To prove Łoś’s theorem, we use induction on the complexity of \varphi. For so-called “atomic formulae”, those that can be expressed without use of \neg, \implies, or \exists, this is an easy “almost everywhere” argument. For negation, notice that if \varphi = \neg\psi, then \psi is true almost everywhere iff \varphi is false almost everywhere by the inductive hypothesis. Similarly for implication. For quantification, assume \varphi = \exists x \psi. If \varphi is true in k, then there is an a \in k be such that a satisfies \psi. So the map which is constantly a satisfies \psi by the inductive hypothesis. On the other hand, if \varphi is true in k^\lambda/\mathcal U, then find a map A \in k^\lambda/\mathcal U satisfying \psi. Then there is a a in the image of A which satisfies \psi, since A satisfies \psi almost everywhere. This proves Łoś’s theorem.

We are almost done. The problem is that if we choose any ultrapower of \mathbb R, we have not accomplished anything. In fact if we take \mathbb R^\omega/\delta_0, then the map x \mapsto (x, x, \dots) is an isomorphism \mathbb R \to \mathbb R^\omega/\delta_0, so we have not shown the existence of infinitesimals. This is why we assumed that the ultrafilter \mathcal U was free.

To prove that a free ultrafilter exists, we define a filter \mathcal F to be a measure on a subalgebra \Sigma_{\mathcal F} of 2^\omega valued in {0, 1}, and declare that a filter is free if it is not atomic. Clearly the filter which sends finite sets to 0 and cofinite sets to 1 is non-atomic, so one exists. We order filters by saying that \mathcal F \leq \mathcal G if there is an inclusion of algebras \Sigma_{\mathcal F} \subseteq \Sigma_{\mathcal G}, and \mathcal F agrees with \mathcal G if they agree whenever both are defined, just like in the proof of the Hanh-Banach theorem. By taking limits we see that the supremum of filters is a filter. Now we apply Zorn’s lemma to the space of free filters, which is easily seen to be an ultrafilter.

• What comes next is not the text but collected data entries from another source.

-- pv_equiv track=rewrite | github.com/mercybabayemi/python_class | ClassTask/functionTask/Mr Alfred task/indexsumsubtraction.py | get_index_sum
-- ===== SOURCE A (Python) =====
-- def get_index_sum(numbers):
-- 	total = 0
-- 	final = 0
-- 	for i in numbers:
-- 		for j in numbers:
-- 			final += j
-- 		final = final - i
-- 	return final
-- ===== SOURCE B (Python) =====
-- def get_index_sum(numbers):
-- 	return (len(numbers) - 1) * sum(numbers)
-- ===== Notes on version B (the rewrite author's own statement) =====
-- stated objective: faster
-- what changed: Replaced the nested loops (adding the whole list once per element, then subtracting the element) by the closed form (len(numbers)-1)*sum(numbers).
import Mathlib
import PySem

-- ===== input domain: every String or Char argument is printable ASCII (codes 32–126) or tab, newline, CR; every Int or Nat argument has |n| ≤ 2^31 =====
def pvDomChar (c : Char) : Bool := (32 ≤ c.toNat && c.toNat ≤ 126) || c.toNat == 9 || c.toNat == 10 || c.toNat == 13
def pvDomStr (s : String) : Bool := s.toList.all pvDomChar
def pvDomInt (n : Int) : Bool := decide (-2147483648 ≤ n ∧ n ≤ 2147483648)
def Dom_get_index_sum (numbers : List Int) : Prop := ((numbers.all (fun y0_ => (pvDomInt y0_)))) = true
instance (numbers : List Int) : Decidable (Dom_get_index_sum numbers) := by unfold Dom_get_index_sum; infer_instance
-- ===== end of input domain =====

-- B replaces A's O(n^2) nested loops by the closed form (len(numbers)-1)*sum(numbers); faster (asymptotic).

-- ===== PORT A =====
-- for i in numbers: (for j in numbers: final += j); final -= i   (total is assigned but unused)
def get_index_sum (numbers : List Int) : Int :=
  let final : Int := 0
  let final := numbers.foldl (fun final i =>
    (numbers.foldl (fun final j => final + j) final) - i) final
  final

-- ===== PORT B =====
def get_index_sum_alt (numbers : List Int) : Int :=
  ((numbers.length : Int) - 1) * numbers.sum

-- ===== PRECONDITION & SPEC =====
def Spec_get_index_sum (numbers : List Int) (out : Int) : Prop := out = get_index_sum_alt numbers
instance (numbers : List Int) (out : Int) : Decidable (Spec_get_index_sum numbers out) := by unfold Spec_get_index_sum; infer_instance

-- ===== CLAIM (what is proved, stated in full; the proofs are below) =====
def Claim_equal_get_index_sum : Prop := ∀ (numbers : List Int), Dom_get_index_sum numbers → Spec_get_index_sum numbers (get_index_sum numbers)

-- ===== LEMMAS AND PROOFS =====

theorem inner_foldl_add (numbers : List Int) (acc : Int) :
    numbers.foldl (fun f j => f + j) acc = acc + numbers.sum := by
  induction numbers generalizing acc with
  | nil => simp
  | cons x xs ih => simp [List.foldl, ih, List.sum_cons]; ring

theorem outer_simple (S : Int) (l : List Int) (acc : Int) :
    l.foldl (fun final i => final + S - i) acc
    = acc + (l.length : Int) * S - l.sum := by
  induction l generalizing acc with
  | nil => simp
  | cons x xs ih =>
    simp [List.foldl, ih, List.sum_cons]
    ring

theorem outer_foldl (numbers l : List Int) (acc : Int) :
    l.foldl (fun final i =>
      (numbers.foldl (fun f j => f + j) final) - i) acc
    = acc + (l.length : Int) * numbers.sum - l.sum := by
  have h : (fun (final i : Int) =>
      (numbers.foldl (fun f j => f + j) final) - i)
      = fun final i => final + numbers.sum - i := by
    funext final i; rw [inner_foldl_add]
  rw [h, outer_simple]

-- ===== VERDICT (by name: the statement is the Claim_ definition above) =====
theorem get_index_sum_spec : Claim_equal_get_index_sum := by
  intro numbers _
  unfold Spec_get_index_sum get_index_sum get_index_sum_alt
  simp [outer_foldl]
  ring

(Unimportant aside: The existence of a \omega-additive free ultrafilter on 2^\omega is a very special property of \omega. It is not true for \mathbb R or most other infinite sets. In fact, if \lambda is uncountable and has a \lambda-additive free ultrafilter on 2^\lambda, we say that \lambda is a measurable cardinal. The existence of a measurable cardinal cannot be proven from the axioms of set theory, and in fact is much stronger than the consistency of said axioms.)

Now if \mathcal U is a free ultrafilter, then the ultrapower \mathbb R^\omega/\mathcal U is by definition the ordered field of nonstandard real numbers. By Łoś’s theorem, any statement which does not require quantifying over infinitely many reals or over sets of reals and is true in \mathbb R is still true in \mathbb R^\omega/\mathcal U. Moreover, the reals embed in \mathbb R^\omega/\mathcal U by the map x \mapsto (x, x, \dots). On the other hand, the sequence (1, 1/2, 1/3, 1/4, \dots), descends to an positive element \varepsilon of \mathbb R^\omega/\mathcal U which is smaller than any standard real number, since it is smaller than any standard real number almost everywhere. So we do have infinitesimals, and the inclusion \mathbb R \to \mathbb R^\omega/\mathcal U is not an isomorphism, as desired.